Qualitative data and analysis work differently. Qualitative data are often richer and more abstract, and are typically analyzed, and used to support claims, individually or in small groups. In this type of analysis, the content of each cited source (e.g., book, archival document, interview transcript, newspaper article, video clip, etc.) serves as a distinct input. Moreover, data, analysis, and conclusions are densely interwoven across the span of a book or article (see Figure 2).

Figure 2: Qualitative Research – Individual Pieces of Data

For qualitative research, optimizing proximity entails making digital data sources (e.g., archival documents, audio-recordings, interview transcripts, ethnographic field notes) and annotations containing relevant analytic information immediately available where the data sources were invoked in the narrative. Proximity requires that relevant data and materials be available across the span of an article, and accessible from the article as it is displayed on a journal’s web page (i.e., on the publisher’s platform).

The second challenge is rendering data and analytic information as FAIR. Accomplishing this goal involves a set of related technologies and policies, and requires substantial expertise and investment. For instance, the data need to be described with the proper metadata, and digital preservation strategies that assure the usability of data in the long run need to be applied to them. Domain repositories like QDR are the stakeholders best equipped to comply with these standards (and to continue to do so as the standards evolve over time).

Finally, the mechanism employed to achieve openness must address the ethical and legal complications that attend much social science data, in particular protecting human participants and respecting copyright law. In the words of one well-known epigram, the goal should be to make data “as open as possible [but] as closed as necessary” (ERAC 2016, 15). The most promising way to maximize transparency in the face of such constraints is through differential access to the evidentiary base of published articles.

Where Are My Data and Materials?

QDR hosts the annotations and the underlying data sources. As a trusted digital repository, QDR is committed to long term preservation and to maintaining the links between web-based publications and their annotations and data sources (e.g., providing updated versions of data source files when the software designed to access them changes). The same best practices of open science that trusted digital repositories apply to underlying data sources should be applied to annotations (both their data elements and their analytic notes): they should be curated (e.g., metadata that allow effective querying and discovery should be attached) and they should be prepared for long-term preservation. In addition, we make the compilation of annotations associated with a particular article openly accessible at QDR as a single, searchable, data supplement; it is also assigned a DOI and carefully preserved.
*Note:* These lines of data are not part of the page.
def word_positions_alt (text : String) : List String × (List (Int × Int)) :=
  let res := (PySem.List.enumerate text.toList 0).foldl bstep ([], [], [])
  if res.2.2.isEmpty then (res.1, res.2.1)
  else
    (res.1 ++ [String.ofList res.2.2],
     res.2.1 ++ [(PySem.Str.len text - res.2.2.length, PySem.Str.len text)])

-- ===== PRECONDITION & SPEC =====
def Spec_word_positions (text : String) (out : List String × (List (Int × Int))) : Prop := out = word_positions_alt text
instance (text : String) (out : List String × (List (Int × Int))) : Decidable (Spec_word_positions text out) := by unfold Spec_word_positions; infer_instance

-- ===== CLAIM (what is proved, stated in full; the proofs are below) =====
def Claim_equal_word_positions : Prop := ∀ (text : String), Dom_word_positions text → Spec_word_positions text (word_positions text)

-- ===== LEMMAS AND PROOFS =====

-- common specification: the whitespace-delimited words of cs, and their positions from offset k
def nonWs (c : Char) : Bool := !PySem.Chars.isspace c

def Wwords : List Char → List (List Char)
  | [] => []
  | c :: cs =>
      if PySem.Chars.isspace c then Wwords cs
      else (c :: cs.takeWhile nonWs) :: Wwords (cs.dropWhile nonWs)
  termination_by cs => cs.length
  decreasing_by
  · simp
  · have := List.length_dropWhile_le nonWs cs; simp; omega

def Wpos : List Char → Int → List (Int × Int)
  | [], _ => []
  | c :: cs, k =>
      if PySem.Chars.isspace c then Wpos cs (k + 1)
      else (k, k + 1 + (cs.takeWhile nonWs).length) ::
        Wpos (cs.dropWhile nonWs) (k + 1 + (cs.takeWhile nonWs).length)
  termination_by cs _ => cs.length
  decreasing_by
  · simp
  · have := List.length_dropWhile_le nonWs cs; simp; omega

lemma Wwords_shape : ∀ cs w, w ∈ Wwords cs → ∃ d t, w = d :: t ∧ PySem.Chars.isspace d = false := by
  intro cs
  induction cs using Wwords.induct with
  | case1 => simp [Wwords]
  | case2 c cs hc ih => intro w hw; rw [Wwords, if_pos hc] at hw; exact ih w hw
  | case3 c cs hc ih =>
    intro w hw
    rw [Wwords, if_neg hc] at hw
    rcases List.mem_cons.1 hw with h | h
    · exact ⟨c, _, h, by simpa using hc⟩
    · exact ih w h

lemma Wpos_nil_of_Wwords_nil : ∀ cs (k : Int), Wwords cs = [] → Wpos cs k = [] := by
  intro cs
  induction cs using Wwords.induct with
  | case1 => simp [Wpos]
  | case2 c cs hc ih => intro k h; rw [Wwords, if_pos hc] at h; rw [Wpos, if_pos hc]; exact ih _ h
  | case3 c cs hc ih => intro k h; rw [Wwords, if_neg hc] at h; simp at h

lemma go_acc : ∀ (cs cur : List Char) (acc : List (List Char)),
    PySem.Chars.split₀.go cs cur acc = acc.reverse ++ PySem.Chars.split₀.go cs cur [] := by
  intro cs
  induction cs with
  | nil => intro cur acc; rw [PySem.Chars.split₀.go, PySem.Chars.split₀.go]; split_ifs <;> simp
  | cons c cs ih =>
    intro cur acc
    rw [PySem.Chars.split₀.go]
    conv_rhs => rw [PySem.Chars.split₀.go]
    split_ifs with h1 h2
    · rw [ih [] acc]
    · rw [ih [] (cur.reverse :: acc), ih [] [cur.reverse]]
      simp
    · rw [ih (c :: cur) acc]

lemma go_word : ∀ (cs : List Char) (cur : List Char), cur ≠ [] →
    PySem.Chars.split₀.go cs cur [] =
      (cur.reverse ++ cs.takeWhile nonWs) :: PySem.Chars.split₀.go (cs.dropWhile nonWs) [] [] := by
  intro cs
  induction cs with
  | nil =>
    intro cur hcur
    rw [PySem.Chars.split₀.go.eq_def]
    simp only [List.isEmpty_iff, if_neg hcur]
    rw [PySem.Chars.split₀.go.eq_def]
    simp
  | cons c cs ih =>
    intro cur hcur
    rw [PySem.Chars.split₀.go]
    by_cases hc : PySem.Chars.isspace c = true
    · rw [if_pos hc, if_neg (by simpa using hcur)]
      rw [go_acc, List.takeWhile_cons, List.dropWhile_cons]
      simp [nonWs, hc]
      rw [PySem.Chars.split₀.go]
      simp [hc]
    · rw [if_neg hc, ih (c :: cur) (by simp)]
      rw [List.takeWhile_cons, List.dropWhile_cons]
      simp [nonWs, hc]

lemma split₀_eq_Wwords : ∀ cs : List Char, PySem.Chars.split₀ cs = Wwords cs := by
  intro cs
  induction cs using Wwords.induct with
  | case1 => rw [Wwords]; rw [PySem.Chars.split₀, PySem.Chars.split₀.go]; simp
  | case2 c cs hc ih =>
    rw [Wwords, if_pos hc, ← ih]
    rw [PySem.Chars.split₀, PySem.Chars.split₀, PySem.Chars.split₀.go, if_pos hc]
    simp
  | case3 c cs hc ih =>
    rw [Wwords, if_neg hc, ← ih]
    rw [PySem.Chars.split₀, PySem.Chars.split₀, PySem.Chars.split₀.go, if_neg hc]
    rw [go_word cs [c] (by simp)]
    simp

-- ---- find facts ----
lemma find_go_lb (sub : List Char) : ∀ (s : List Char) (k : Nat),
    PySem.Chars.find.go sub s k = -1 ∨ (k : Int) ≤ PySem.Chars.find.go sub s k := by
  intro s
  induction s with
  | nil => intro k; rw [PySem.Chars.find.go]; split_ifs <;> simp
  | cons h t ih =>
    intro k
    rw [PySem.Chars.find.go]
    split_ifs with hp
    · right; simp
    · rcases ih (k+1) with h1 | h1
      · left; exact h1
      · right; refine le_trans ?_ h1; push_cast; omega

lemma find_go_shift (sub : List Char) : ∀ (s : List Char) (k : Nat),
    PySem.Chars.find.go sub s k =
      if PySem.Chars.find.go sub s 0 = -1 then -1 else (k : Int) + PySem.Chars.find.go sub s 0 := by
  intro s
  induction s with
  | nil => intro k; rw [PySem.Chars.find.go, PySem.Chars.find.go]; split_ifs <;> simp_all
  | cons h t ih =>
    intro k
    rw [PySem.Chars.find.go]
    conv_rhs => rw [PySem.Chars.find.go]
    by_cases hp : sub.isPrefixOf (h :: t) = true
    · simp [hp]
    · simp only [hp, Bool.false_eq_true, if_false]
      rw [ih (k+1), ih 1]
      have hlb := find_go_lb sub t 0
      generalize PySem.Chars.find.go sub t 0 = g at hlb ⊢
      push_cast
      split_ifs <;> omega

lemma find_cons_not_prefix {sub : List Char} {h : Char} {t : List Char}
    (hp : sub.isPrefixOf (h :: t) = false) :
    PySem.Chars.find (h :: t) sub =
      if PySem.Chars.find t sub = -1 then -1 else 1 + PySem.Chars.find t sub := by
  simp only [PySem.Chars.find]
  rw [PySem.Chars.find.go, if_neg (by simp [hp])]
  rw [find_go_shift sub t 1]
  norm_num

lemma find_self (c : Char) (t r : List Char) :
    PySem.Chars.find ((c :: t) ++ r) (c :: t) = 0 := by
  simp only [PySem.Chars.find]
  rw [List.cons_append, PySem.Chars.find.go, if_pos ?_]
  · norm_num
  · rw [List.isPrefixOf_iff_prefix, ← List.cons_append]
    exact List.prefix_append _ _

-- ---- A's position loop ----
def Ago : List (List Char) → List Char → Int → List (Int × Int)
  | [], _, _ => []
  | w :: wl, s, cp =>
      let st := PySem.Chars.findFrom s w cp
      (st, st + w.length) :: Ago wl s (st + w.length)

lemma foldA_eq (text : String) : ∀ (wl : List (List Char)) (pos : List (Int × Int)) (cp : Int),
    (((wl.map String.ofList).foldl (fun (st : List (Int × Int) × Int) word =>
        let start := PySem.Str.findFrom text word st.2
        let end_ := start + PySem.Str.len word
        (st.1 ++ [(start, end_)], end_)) (pos, cp)).1) = pos ++ Ago wl text.toList cp := by
  intro wl
  induction wl with
  | nil => intro pos cp; simp [Ago]
  | cons w wl ih =>
    intro pos cp
    simp only [List.map_cons, List.foldl_cons]
    rw [ih]
    rw [Ago]
    simp [PySem.Str.findFrom_eq, PySem.Str.len_eq, String.toList_ofList, List.append_assoc]

lemma Ago_skip {w : List Char} (wl : List (List Char)) {T : List Char} {k : Nat}
    {c : Char} {X : List Char} (hdrop : T.drop k = c :: X) (hc : PySem.Chars.isspace c = true)
    {d : Char} {t : List Char} (hw : w = d :: t) (hd : PySem.Chars.isspace d = false) :
    Ago (w :: wl) T (k : Int) = Ago (w :: wl) T ((k : Int) + 1) := by
  have hk1 : k < T.length := by
    have := congrArg List.length hdrop
    simp [List.length_drop] at this
    omega
  have hdk : T.drop (k + 1) = X := by
    have h1 : T.drop (k + 1) = (T.drop k).drop 1 := by
      rw [List.drop_drop]
    rw [h1, hdrop]
    simp
  have hst : PySem.Chars.findFrom T w (k : Int) = PySem.Chars.findFrom T w ((k : Int) + 1) := by
    rw [PySem.Chars.findFrom_natCast T w k (le_of_lt hk1)]
    rw [show ((k : Int) + 1) = ((k + 1 : Nat) : Int) by push_cast; ring]
    rw [PySem.Chars.findFrom_natCast T w (k + 1) (by omega)]
    rw [hdrop, hdk, hw]
    have hne : (d == c) = false := by
      refine beq_eq_false_iff_ne.2 ?_
      intro e
      rw [e, hc] at hd
      cases hd
    rw [find_cons_not_prefix (by simp [List.isPrefixOf, hne])]
    have hlb := find_go_lb (d :: t) X 0
    simp only [PySem.Chars.find]
    generalize PySem.Chars.find.go (d :: t) X 0 = g at hlb ⊢
    rcases hlb with h1 | h1 <;> split_ifs <;> push_cast <;> omega
  rw [Ago]
  conv_rhs => rw [Ago]
  rw [hst]
-- pv_equiv track=rewrite | github.com/RuohanRYAN/SentimentAnalysis_Naive_Bayes | nblearn3.py | buildFeature
-- ===== SOURCE A (Python) =====
-- def buildFeature(feature_map,pos_cleaned,neg_cleaned,class1,class2):
-- 	data_num = []
-- 	for review in pos_cleaned:
-- 		feat = [0 for i in range(len(feature_map))]
-- 		for word in review:
-- 			if(word in feature_map):
-- 				feat[feature_map[word]]+=1
-- 		data_num.append((feat,class1))
-- 	for review in neg_cleaned:
-- 		feat = [0 for i in range(len(feature_map))]
-- 		for word in review:
-- 			if(word in feature_map):
-- 				feat[feature_map[word]]+=1
-- 		data_num.append((feat,class2))
-- 	return data_num
-- ===== SOURCE B (Python) =====
-- def buildFeature(feature_map, pos_cleaned, neg_cleaned, class1, class2):
--     def row(review):
--         counts = {}
--         for w in review:
--             counts[w] = counts.get(w, 0) + 1
--         feat = [0] * len(feature_map)
--         for word, idx in feature_map.items():
--             c = counts.get(word, 0)
--             if c:  # absent words contribute nothing
--                 feat[idx] += c
--         return feat
--     return [(row(r), class1) for r in pos_cleaned] + [(row(r), class2) for r in neg_cleaned]
-- ===== Notes on version B (the rewrite author's own statement) =====
-- stated objective: idiomatic
-- what changed: B flips the traversal: it builds a count table of each review once, then fills the zero-initialised feature vector by iterating over the vocabulary (feature_map.items()) and adding each occurring word's count at its index (absent words are skipped), instead of iterating review tokens and incrementing via membership tests; the two review groups become two comprehensions joined by concatenation.
import Mathlib
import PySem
Open annotations are served from a third party annotation server and mapped to the text of digital articles presented on a publisher’s web site. Displaying annotations requires client software, and the most widely used such software is provided by Hypothes.is. The annotation service is easily enabled on a journal web page via a Hypothes.is bookmarklet, a Hypothes.is Chrome add-on (which requires no action or participation by journal publishers), or an enabled button on the page. When annotation is enabled, annotated passages in an article are highlighted and annotations are immediately available to anyone viewing the page.

Open annotation thus effectively mobilizes the comparative advantage of publishers who publish articles; technology firms that build annotation platforms; and domain repositories that curate, preserve, protect, and distribute FAIR data and materials in the form of open annotations.

ATI has the potential to greatly enhance the clarity with which descriptive and causal claims are made in qualitative research; to transform how transparency is achieved; and by empowering replication and reproduction, profoundly impact the way qualitative social science scholarship is evaluated. This new approach to transparency should thus have a direct and significant impact on the credibility and legitimacy of qualitative scholarship and its utility for evidence-based policy.